--- TASK DATA ---
-- pv_equiv track=rewrite | github.com/harsha-0907/LeetCode | potd/parsingBoolean.py | parseBoolean
-- ===== SOURCE A (Python) =====
-- def parseBoolean(expression):
--     def evaluateExpression(expr, op):
--         exp1 = True if expr[0] == 't' else False
--         if op == '!':
--             return 't' if expr[0] == 'f' else 'f'
--         for i in expr[1:]:
--             if i == 't':
--                 exp = True
--             else:
--                 exp = False
--             if op == '|':
--                 exp1 = exp or exp1
--             elif op == '&':
--                 exp1 = exp and exp1
--         return 't' if exp1 else 'f'
--
--     stack = []
--     for ch in expression:
--         if ch == ')':
--             expr = ""
--             for e in range(len(stack)):
--                 ele = stack.pop()
--                 if ele == "!" or ele == "|" or ele == "&":
--                     stack.append(evaluateExpression(expr, ele))
--                     break
--                 elif ele == '(':
--                     continue
--                 else:
--                     expr += ele
--         elif ch == ',':
--             continue
--         else:
--             stack.append(ch)
--
--     return True if stack[-1] == 't' else False
-- ===== SOURCE B (Python) =====
-- def parseBoolean(expression):
--     # Single pass: for each open operator group keep just the summary needed to
--     # evaluate it -- (operator, last operand char, all operands 't', any operand 't') --
--     # and track the character currently on top of the evaluation for the final answer.
--     groups = []
--     last = ''
--     for ch in expression:
--         if ch == ',':
--             continue
--         if ch in '!&|':
--             groups.append((ch, '', True, False))
--             last = ch
--         elif ch == ')':
--             if groups:
--                 op, arg, all_t, any_t = groups.pop()
--                 if op == '!':
--                     res = 't' if arg == 'f' else 'f'
--                 elif op == '&':
--                     res = 't' if all_t else 'f'
--                 else:
--                     res = 't' if any_t else 'f'
--                 if groups:
--                     op2, _, all2, any2 = groups[-1]
--                     groups[-1] = (op2, res, all2 and res == 't', any2 or res == 't')
--                 last = res
--         elif ch == '(':
--             last = ch
--         else:
--             if groups:
--                 op2, _, all2, any2 = groups[-1]
--                 groups[-1] = (op2, ch, all2 and ch == 't', any2 or ch == 't')
--             last = ch
--     return last == 't'
-- ===== Notes on version B (the rewrite author's own statement) =====
-- stated objective: alternative
-- what changed: Replaced A's flat character stack, whose ')' handler pops and re-scans elements one by one and whose evaluateExpression re-reads all the popped operand characters, by a single left-to-right pass that keeps one constant-size summary per open operator group (operator, last operand char, all-'t', any-'t') plus the current top character; Pre_ excludes exactly the inputs on which A raises IndexError (B returns a value there).
import Mathlib
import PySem
-- pv_equiv track=rewrite | github.com/AwesomeCuber6543/PatriotHacks2024 | app.py | detect_nystagmus
-- ===== SOURCE A (Python) =====
-- def detect_nystagmus(velocities, threshold=50):
--     nystagmus_detected = False
--     jerky_movements = 0
--
--     for left_vel, right_vel in velocities:
--         if abs(left_vel) > threshold or abs(right_vel) > threshold:
--             jerky_movements += 1
--         else:
--             jerky_movements = 0  # Reset count if no jerky movement
--
--         if jerky_movements > 3:  # If more than 3 consecutive jerky movements are detected
--             nystagmus_detected = True
--             break
--
--     return nystagmus_detected
-- ===== SOURCE B (Python) =====
-- from itertools import groupby, islice
--
--
-- def detect_nystagmus(velocities, threshold=50):
--     jerky = (abs(l) > threshold or abs(r) > threshold for l, r in velocities)
--     for key, group in groupby(jerky):
--         # lazily check the group has at least 4 members (4th consecutive jerky frame)
--         if key and next(islice(group, 3, None), None) is not None:
--             return True
--     return False
-- ===== Notes on version B (the rewrite author's own statement) =====
-- stated objective: idiomatic
-- what changed: replaces the inline reset-counter loop by classify-then-run-length detection: map each frame to a jerky boolean and use itertools.groupby to look lazily for a run of at least 4 consecutive True values
import Mathlib
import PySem

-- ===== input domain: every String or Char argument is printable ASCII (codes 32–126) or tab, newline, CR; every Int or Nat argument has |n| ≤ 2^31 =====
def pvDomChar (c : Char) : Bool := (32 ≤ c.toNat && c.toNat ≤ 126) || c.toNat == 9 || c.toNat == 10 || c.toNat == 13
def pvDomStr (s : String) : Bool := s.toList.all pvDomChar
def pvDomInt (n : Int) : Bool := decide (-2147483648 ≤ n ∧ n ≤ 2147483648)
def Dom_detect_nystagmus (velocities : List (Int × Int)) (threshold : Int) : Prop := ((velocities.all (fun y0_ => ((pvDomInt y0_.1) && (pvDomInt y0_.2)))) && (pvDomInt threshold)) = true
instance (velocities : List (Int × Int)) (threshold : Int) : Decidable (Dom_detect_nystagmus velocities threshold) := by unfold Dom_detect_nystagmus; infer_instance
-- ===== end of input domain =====

-- B replaces A's inline reset-counter loop by classify-then-run-length detection
-- (map to jerky booleans, group consecutive equal values, look for a True run of length ≥ 4);
-- same O(n) cost, objective: idiomatic decomposition.

-- ===== PORT A =====
-- literal port of A's loop: the counter `jerky`, reset on a calm frame, early break when > 3
def detect_nystagmus_go (threshold : Int) : List (Int × Int) → Int → Bool
  | [], _ => false
  | (l, r) :: rest, jerky =>
    let jerky' := if |l| > threshold || |r| > threshold then jerky + 1 else 0
    if jerky' > 3 then true else detect_nystagmus_go threshold rest jerky'

def detect_nystagmus (velocities : List (Int × Int)) (threshold : Int) : Bool :=
  detect_nystagmus_go threshold velocities 0

-- ===== PORT B =====
-- is_jerky((l, r)) from Source B
def pvIsJerky (threshold : Int) (p : Int × Int) : Bool := |p.1| > threshold || |p.2| > threshold

-- itertools.groupby on a Bool sequence: list of (key, run length)
def pvGroupRuns : List Bool → List (Bool × Nat)
  | [] => []
  | b :: rest =>
    match pvGroupRuns rest with
    | (k, n) :: t => if k = b then (b, n + 1) :: t else (b, 1) :: (k, n) :: t
    | [] => [(b, 1)]

-- scan the groups for a True group with at least 4 members
def detect_nystagmus_alt (velocities : List (Int × Int)) (threshold : Int) : Bool :=
  (pvGroupRuns (velocities.map (pvIsJerky threshold))).any (fun g => g.1 && decide (4 ≤ g.2))

-- ===== PRECONDITION & SPEC =====
def Spec_detect_nystagmus (velocities : List (Int × Int)) (threshold : Int) (out : Bool) : Prop := out = detect_nystagmus_alt velocities threshold
instance (velocities : List (Int × Int)) (threshold : Int) (out : Bool) : Decidable (Spec_detect_nystagmus velocities threshold out) := by unfold Spec_detect_nystagmus; infer_instance

-- ===== CLAIM (what is proved, stated in full; the proofs are below) =====
def Claim_equal_detect_nystagmus : Prop := ∀ (velocities : List (Int × Int)) (threshold : Int), Dom_detect_nystagmus velocities threshold → Spec_detect_nystagmus velocities threshold (detect_nystagmus velocities threshold)

-- ===== LEMMAS AND PROOFS =====

-- "some group is a True run of length ≥ 4"
def pvHasRun (gs : List (Bool × Nat)) : Bool := gs.any (fun g => g.1 && decide (4 ≤ g.2))

-- A's loop state summarised against B's groups: the incoming counter j is added to a leading True run
def pvRunCheck (j : Int) : List (Bool × Nat) → Bool
  | (true, n) :: t => decide (4 ≤ j + (n : Int)) || pvHasRun t
  | gs => pvHasRun gs

theorem pvHasRun_false_cons (n : Nat) (t : List (Bool × Nat)) :
    pvHasRun ((false, n) :: t) = pvHasRun t := by
  simp [pvHasRun]

theorem detect_nystagmus_go_eq (threshold : Int) (v : List (Int × Int)) :
    ∀ j : Int, detect_nystagmus_go threshold v j
      = pvRunCheck j (pvGroupRuns (v.map (pvIsJerky threshold))) := by
  induction v with
  | nil => intro j; simp [detect_nystagmus_go, pvGroupRuns, pvRunCheck, pvHasRun]
  | cons p rest ih =>
    intro j
    obtain ⟨l, r⟩ := p
    by_cases hb : (|l| > threshold || |r| > threshold) = true
    · -- jerky frame: counter increments
      by_cases hj : j + 1 > 3
      · -- A breaks with True; B's leading True run has length ≥ 1 and j ≥ 3
        have hA : detect_nystagmus_go threshold ((l, r) :: rest) j = true := by
          simp [detect_nystagmus_go, hb, hj]
        rw [hA]
        simp only [List.map, pvIsJerky, pvGroupRuns]
        rcases hgs : pvGroupRuns (rest.map (pvIsJerky threshold)) with _ | ⟨⟨k, n⟩, t⟩
        · simp [hb, pvRunCheck]; omega
        · cases k
          · simp [hb, pvRunCheck]; left; omega
          · simp [hb, pvRunCheck]; left; omega
      · have hA : detect_nystagmus_go threshold ((l, r) :: rest) j
            = detect_nystagmus_go threshold rest (j + 1) := by
          simp [detect_nystagmus_go, hb, hj]
        rw [hA, ih (j + 1)]
        simp only [List.map, pvIsJerky, pvGroupRuns]
        rcases hgs : pvGroupRuns (rest.map (pvIsJerky threshold)) with _ | ⟨⟨k, n⟩, t⟩
        · simp [hb, pvRunCheck, pvHasRun]; omega
        · cases k
          · simp [hb, pvRunCheck, pvHasRun_false_cons]; omega
          · simp [hb, pvRunCheck]
            rw [show j + 1 + (n : Int) = j + ((n : Int) + 1) by ring]
    · -- calm frame: counter resets
      have hA : detect_nystagmus_go threshold ((l, r) :: rest) j
          = detect_nystagmus_go threshold rest 0 := by
        simp [detect_nystagmus_go, hb]
      rw [hA, ih 0]
      simp only [List.map, pvIsJerky, pvGroupRuns]
      have hb' : (|l| > threshold || |r| > threshold) = false := by
        simpa using hb
      rcases hgs : pvGroupRuns (rest.map (pvIsJerky threshold)) with _ | ⟨⟨k, n⟩, t⟩
      · simp [hb', pvRunCheck, pvHasRun]
      · cases k
        · simp [hb', pvRunCheck, pvHasRun_false_cons]
        · simp [hb', pvRunCheck, pvHasRun]

-- ===== VERDICT (by name: the statement is the Claim_ definition above) =====
theorem detect_nystagmus_spec : Claim_equal_detect_nystagmus := by
  intro v t _
  unfold Spec_detect_nystagmus detect_nystagmus detect_nystagmus_alt
  rw [detect_nystagmus_go_eq]
  rcases hgs : pvGroupRuns (v.map (pvIsJerky t)) with _ | ⟨⟨k, n⟩, t'⟩
  · simp [pvRunCheck, pvHasRun]
  · cases k
    · simp [pvRunCheck, pvHasRun]
    · simp [pvRunCheck, pvHasRun]
lemma searchNP_zero (cart : List String) :
    ∀ gs : List (List String), ∀ pos, pos ≤ cart.length →
      (cart.length : Int) - (pos : Int) < ((gs.map List.length).sum : Int) →
      pvSearchNP cart gs pos = 0 := by
  intro gs
  induction gs with
  | nil =>
    intro pos hpos hlt
    exfalso
    simp only [List.map_nil, List.sum_nil, Nat.cast_zero] at hlt
    omega
  | cons g rest ih =>
    intro pos hpos hlt
    rw [pvSearchNP]
    rcases hf : pvFind g cart pos with _ | p
    · rfl
    · obtain ⟨hpq, hqk⟩ := pvFind_some g cart (cart.length + 1) pos p (by omega) hf
      apply ih (p + g.length) (by omega)
      simp only [List.map_cons, List.sum_cons] at hlt ⊢
      push_cast at hlt ⊢
      omega

lemma search_eq_NP (cart : List String) :
    ∀ gs : List (List String), ∀ pos need, pos ≤ cart.length →
      need = (gs.map List.length).sum →
      pvSearch cart gs pos need = pvSearchNP cart gs pos := by
  intro gs
  induction gs with
  | nil => intro pos need _ _; rw [pvSearch, pvSearchNP]
  | cons g rest ih =>
    intro pos need hpos hneed
    by_cases hinf : (need : Int) > (cart.length : Int) - (pos : Int)
    · rw [pvSearch, if_pos hinf]
      exact (searchNP_zero cart (g :: rest) pos hpos (by omega)).symm
    · rw [pvSearch, if_neg hinf, pvSearchNP]
      rcases hf : pvFind g cart pos with _ | p
      · rfl
      · obtain ⟨hpq, hqk⟩ := pvFind_some g cart (cart.length + 1) pos p (by omega) hf
        apply ih (p + g.length) (need - g.length) (by omega)
        simp only [List.map_cons, List.sum_cons] at hneed
        omega
theorem hit_en (b : String) : pvHit "enum" b = PySem.Set.contains pvENUM_BASES b := by
  simp only [pvHit, get?_table, pvLookup]
  by_cases h0 : (("Model" : String) == b) = true
  · replace h0 := eq_of_beq h0; subst h0; decide
  simp only [if_neg h0]
  by_cases h1 : (("models.Model" : String) == b) = true
  · replace h1 := eq_of_beq h1; subst h1; decide
  simp only [if_neg h1]
  by_cases h2 : (("django.db.models.Model" : String) == b) = true
  · replace h2 := eq_of_beq h2; subst h2; decide
  simp only [if_neg h2]
  by_cases h3 : (("BaseModel" : String) == b) = true
  · replace h3 := eq_of_beq h3; subst h3; decide
  simp only [if_neg h3]
  by_cases h4 : (("pydantic.BaseModel" : String) == b) = true
  · replace h4 := eq_of_beq h4; subst h4; decide
  simp only [if_neg h4]
  by_cases h5 : (("Enum" : String) == b) = true
  · replace h5 := eq_of_beq h5; subst h5; decide
  simp only [if_neg h5]
  by_cases h6 : (("enum.Enum" : String) == b) = true
  · replace h6 := eq_of_beq h6; subst h6; decide
  simp only [if_neg h6]
  by_cases h7 : (("IntEnum" : String) == b) = true
  · replace h7 := eq_of_beq h7; subst h7; decide
  simp only [if_neg h7]
  by_cases h8 : (("enum.IntEnum" : String) == b) = true
  · replace h8 := eq_of_beq h8; subst h8; decide
  simp only [if_neg h8]
  by_cases h9 : (("StrEnum" : String) == b) = true
  · replace h9 := eq_of_beq h9; subst h9; decide
  simp only [if_neg h9]
  by_cases h10 : (("enum.StrEnum" : String) == b) = true
  · replace h10 := eq_of_beq h10; subst h10; decide
  simp only [if_neg h10]
  by_cases h11 : (("Flag" : String) == b) = true
  · replace h11 := eq_of_beq h11; subst h11; decide
  simp only [if_neg h11]
  by_cases h12 : (("enum.Flag" : String) == b) = true
  · replace h12 := eq_of_beq h12; subst h12; decide
  simp only [if_neg h12]
  by_cases h13 : (("IntFlag" : String) == b) = true
  · replace h13 := eq_of_beq h13; subst h13; decide
  simp only [if_neg h13]
  by_cases h14 : (("enum.IntFlag" : String) == b) = true
  · replace h14 := eq_of_beq h14; subst h14; decide
  simp only [if_neg h14]
  simp [pvENUM_BASES, PySem.Set.contains]
  exact ⟨fun h => h5 (beq_iff_eq.mpr h.symm), fun h => h6 (beq_iff_eq.mpr h.symm), fun h => h7 (beq_iff_eq.mpr h.symm), fun h => h8 (beq_iff_eq.mpr h.symm), fun h => h9 (beq_iff_eq.mpr h.symm), fun h => h10 (beq_iff_eq.mpr h.symm), fun h => h11 (beq_iff_eq.mpr h.symm), fun h => h12 (beq_iff_eq.mpr h.symm), fun h => h13 (beq_iff_eq.mpr h.symm), fun h => h14 (beq_iff_eq.mpr h.symm)⟩

theorem hit_test (b : String) : pvHit "test" b = PySem.Set.contains pvTEST_CLASS_BASES (pvLastComp b) := by
  simp only [pvHit, get?_table, pvLookup]
  by_cases h0 : (("Model" : String) == b) = true
  · replace h0 := eq_of_beq h0; subst h0; decide
  simp only [if_neg h0]
  by_cases h1 : (("models.Model" : String) == b) = true
  · replace h1 := eq_of_beq h1; subst h1; decide
  simp only [if_neg h1]
  by_cases h2 : (("django.db.models.Model" : String) == b) = true
  · replace h2 := eq_of_beq h2; subst h2; decide
  simp only [if_neg h2]
  by_cases h3 : (("BaseModel" : String) == b) = true
  · replace h3 := eq_of_beq h3; subst h3; decide
  simp only [if_neg h3]
  by_cases h4 : (("pydantic.BaseModel" : String) == b) = true
  · replace h4 := eq_of_beq h4; subst h4; decide
  simp only [if_neg h4]
  by_cases h5 : (("Enum" : String) == b) = true
  · replace h5 := eq_of_beq h5; subst h5; decide
  simp only [if_neg h5]
  by_cases h6 : (("enum.Enum" : String) == b) = true
  · replace h6 := eq_of_beq h6; subst h6; decide
  simp only [if_neg h6]
  by_cases h7 : (("IntEnum" : String) == b) = true
  · replace h7 := eq_of_beq h7; subst h7; decide
  simp only [if_neg h7]
  by_cases h8 : (("enum.IntEnum" : String) == b) = true
  · replace h8 := eq_of_beq h8; subst h8; decide
  simp only [if_neg h8]
  by_cases h9 : (("StrEnum" : String) == b) = true
  · replace h9 := eq_of_beq h9; subst h9; decide
  simp only [if_neg h9]
  by_cases h10 : (("enum.StrEnum" : String) == b) = true
  · replace h10 := eq_of_beq h10; subst h10; decide
  simp only [if_neg h10]
  by_cases h11 : (("Flag" : String) == b) = true
  · replace h11 := eq_of_beq h11; subst h11; decide
  simp only [if_neg h11]
  by_cases h12 : (("enum.Flag" : String) == b) = true
  · replace h12 := eq_of_beq h12; subst h12; decide
  simp only [if_neg h12]
  by_cases h13 : (("IntFlag" : String) == b) = true
  · replace h13 := eq_of_beq h13; subst h13; decide
  simp only [if_neg h13]
  by_cases h14 : (("enum.IntFlag" : String) == b) = true
  · replace h14 := eq_of_beq h14; subst h14; decide
  simp only [if_neg h14]
  simp [pvTEST_CLASS_BASES, PySem.Set.contains]

theorem mem_pvStep (f : PySem.Set String) (b y : String) :
    y ∈ pvStep f b ↔ y ∈ f ∨ pvHit y b = true := by
  unfold pvStep pvHit
  cases h : PySem.Dict.get? pvBaseTable b <;>
    split_ifs <;>
      simp_all [PySem.Set.mem_add, eq_comm (a := y)] <;> tauto

theorem mem_foldl_pvStep (bases : List String) : ∀ (f : PySem.Set String) (y : String),
    y ∈ List.foldl pvStep f bases ↔ y ∈ f ∨ ∃ b ∈ bases, pvHit y b = true := by
  induction bases with
  | nil => simp
  | cons b bs ih =>
    intro f y
    simp [List.foldl_cons, ih, mem_pvStep, or_assoc]
def pvCanon (t d p e : Bool) : List String :=
  (if t then ["test"] else []) ++ (if d then ["django_model"] else []) ++
  (if p then ["pydantic_model"] else []) ++ (if e then ["enum"] else [])

theorem contains_found (f0 : PySem.Set String) (bases : List String) (y : String) :
    PySem.Set.contains (List.foldl pvStep f0 bases) y =
      (PySem.Set.contains f0 y || bases.any (pvHit y)) := by
  rw [Bool.eq_iff_iff]
  simp [PySem.Set.contains_iff, mem_foldl_pvStep, List.any_eq_true]

theorem interA (bases : List String) :
    (PySem.Set.inter (PySem.Set.ofList (bases.map pvLastComp)) pvTEST_CLASS_BASES ≠ []) ↔
      (bases.any (fun b => PySem.Set.contains pvTEST_CLASS_BASES (pvLastComp b)) = true) := by
  rw [Ne, List.eq_nil_iff_forall_not_mem]
  push_neg
  simp [PySem.Set.mem_inter, PySem.Set.mem_ofList, List.any_eq_true, PySem.Set.contains_iff]

theorem app_if {α : Type} (c : Prop) [Decidable c] (l : List α) (x : α) :
    (if c then l ++ [x] else l) = l ++ (if c then [x] else []) := by
  split_ifs <;> simp

theorem A_eq (cn : String) (bases decs : List String) :
    detect_class_stereotypes_py cn bases decs =
      pvCanon (PySem.Str.startswith cn "Test" || bases.any (fun b => PySem.Set.contains pvTEST_CLASS_BASES (pvLastComp b)))
              (bases.any (fun b => PySem.Set.contains pvDJANGO_MODEL_BASES b))
              (bases.any (fun b => PySem.Set.contains pvPYDANTIC_BASES b))
              (bases.any (fun b => PySem.Set.contains pvENUM_BASES b)) := by
  simp only [detect_class_stereotypes_py, pvCanon]
  rw [app_if, app_if, app_if]
  simp only [List.append_assoc]
  congr 1
  by_cases hs : PySem.Str.startswith cn "Test" = true
  · have hs' : PySem.Chars.startswith cn.toList ['T', 'e', 's', 't'] = true := by simpa using hs
    simp [hs']
  · have hs' : PySem.Chars.startswith cn.toList ['T', 'e', 's', 't'] = false := by
      simpa [Bool.not_eq_true] using hs
    by_cases hI : PySem.Set.inter (PySem.Set.ofList (List.map pvLastComp bases)) pvTEST_CLASS_BASES = []
    · have ht : ¬ bases.any (fun b => PySem.Set.contains pvTEST_CLASS_BASES (pvLastComp b)) = true :=
        fun h => ((interA bases).mpr h) hI
      simp only [List.any_eq_true, PySem.Set.contains_iff] at ht
      push_neg at ht
      simp [hs', hI]
      exact ht
    · have ht := (interA bases).mp hI
      simp only [List.any_eq_true, PySem.Set.contains_iff] at ht
      obtain ⟨x, hx, hx2⟩ := ht
      have hany : bases.any (fun b => PySem.Set.contains pvTEST_CLASS_BASES (pvLastComp b)) = true := by
        simp only [List.any_eq_true, PySem.Set.contains_iff]
        exact ⟨x, hx, hx2⟩
      simp [hs', hI, hany]
      exact ⟨x, hx, hx2⟩


theorem filter4 (p : String → Bool) (a b c d : String) :
    List.filter p [a, b, c, d] =
      (if p a then [a] else []) ++ ((if p b then [b] else []) ++
        ((if p c then [c] else []) ++ (if p d then [d] else []))) := by
  simp only [List.filter_cons, List.filter_nil]
  cases ha : p a <;> cases hb : p b <;> cases hc : p c <;> cases hd : p d <;> simp

theorem B_eq (cn : String) (bases decs : List String) :
    detect_class_stereotypes_py_alt cn bases decs =
      pvCanon (PySem.Str.startswith cn "Test" || bases.any (fun b => PySem.Set.contains pvTEST_CLASS_BASES (pvLastComp b)))
              (bases.any (fun b => PySem.Set.contains pvDJANGO_MODEL_BASES b))
              (bases.any (fun b => PySem.Set.contains pvPYDANTIC_BASES b))
              (bases.any (fun b => PySem.Set.contains pvENUM_BASES b)) := by
  simp only [detect_class_stereotypes_py_alt, pvOrder, pvCanon]
  rw [filter4]
  simp only [contains_found, funext hit_test, funext hit_dj, funext hit_py, funext hit_en,
    List.append_assoc]
  by_cases hs : PySem.Str.startswith cn "Test" = true
  · simp only [if_pos hs, hs]
    simp [PySem.Set.contains, PySem.Set.add, PySem.Set.empty]
  · have hs' : PySem.Chars.startswith cn.toList ['T', 'e', 's', 't'] = false := by
      simpa [Bool.not_eq_true] using hs
    simp only [if_neg hs]
    simp [hs', PySem.Set.contains, PySem.Set.empty]

-- ===== VERDICT (by name: the statement is the Claim_ definition above) =====
theorem detect_class_stereotypes_py_spec : Claim_equal_detect_class_stereotypes_py := by
  intro cn bases decs _
  unfold Spec_detect_class_stereotypes_py
  rw [A_eq, B_eq]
---
* _PROBLEM REQUIREMENTS_: Each line of the entries where the string "stated" occurs should be shown.

* _ANSWER BOX_:
-- stated objective: alternative
-- stated objective: idiomatic
-- ===== CLAIM (what is proved, stated in full; the proofs are below) =====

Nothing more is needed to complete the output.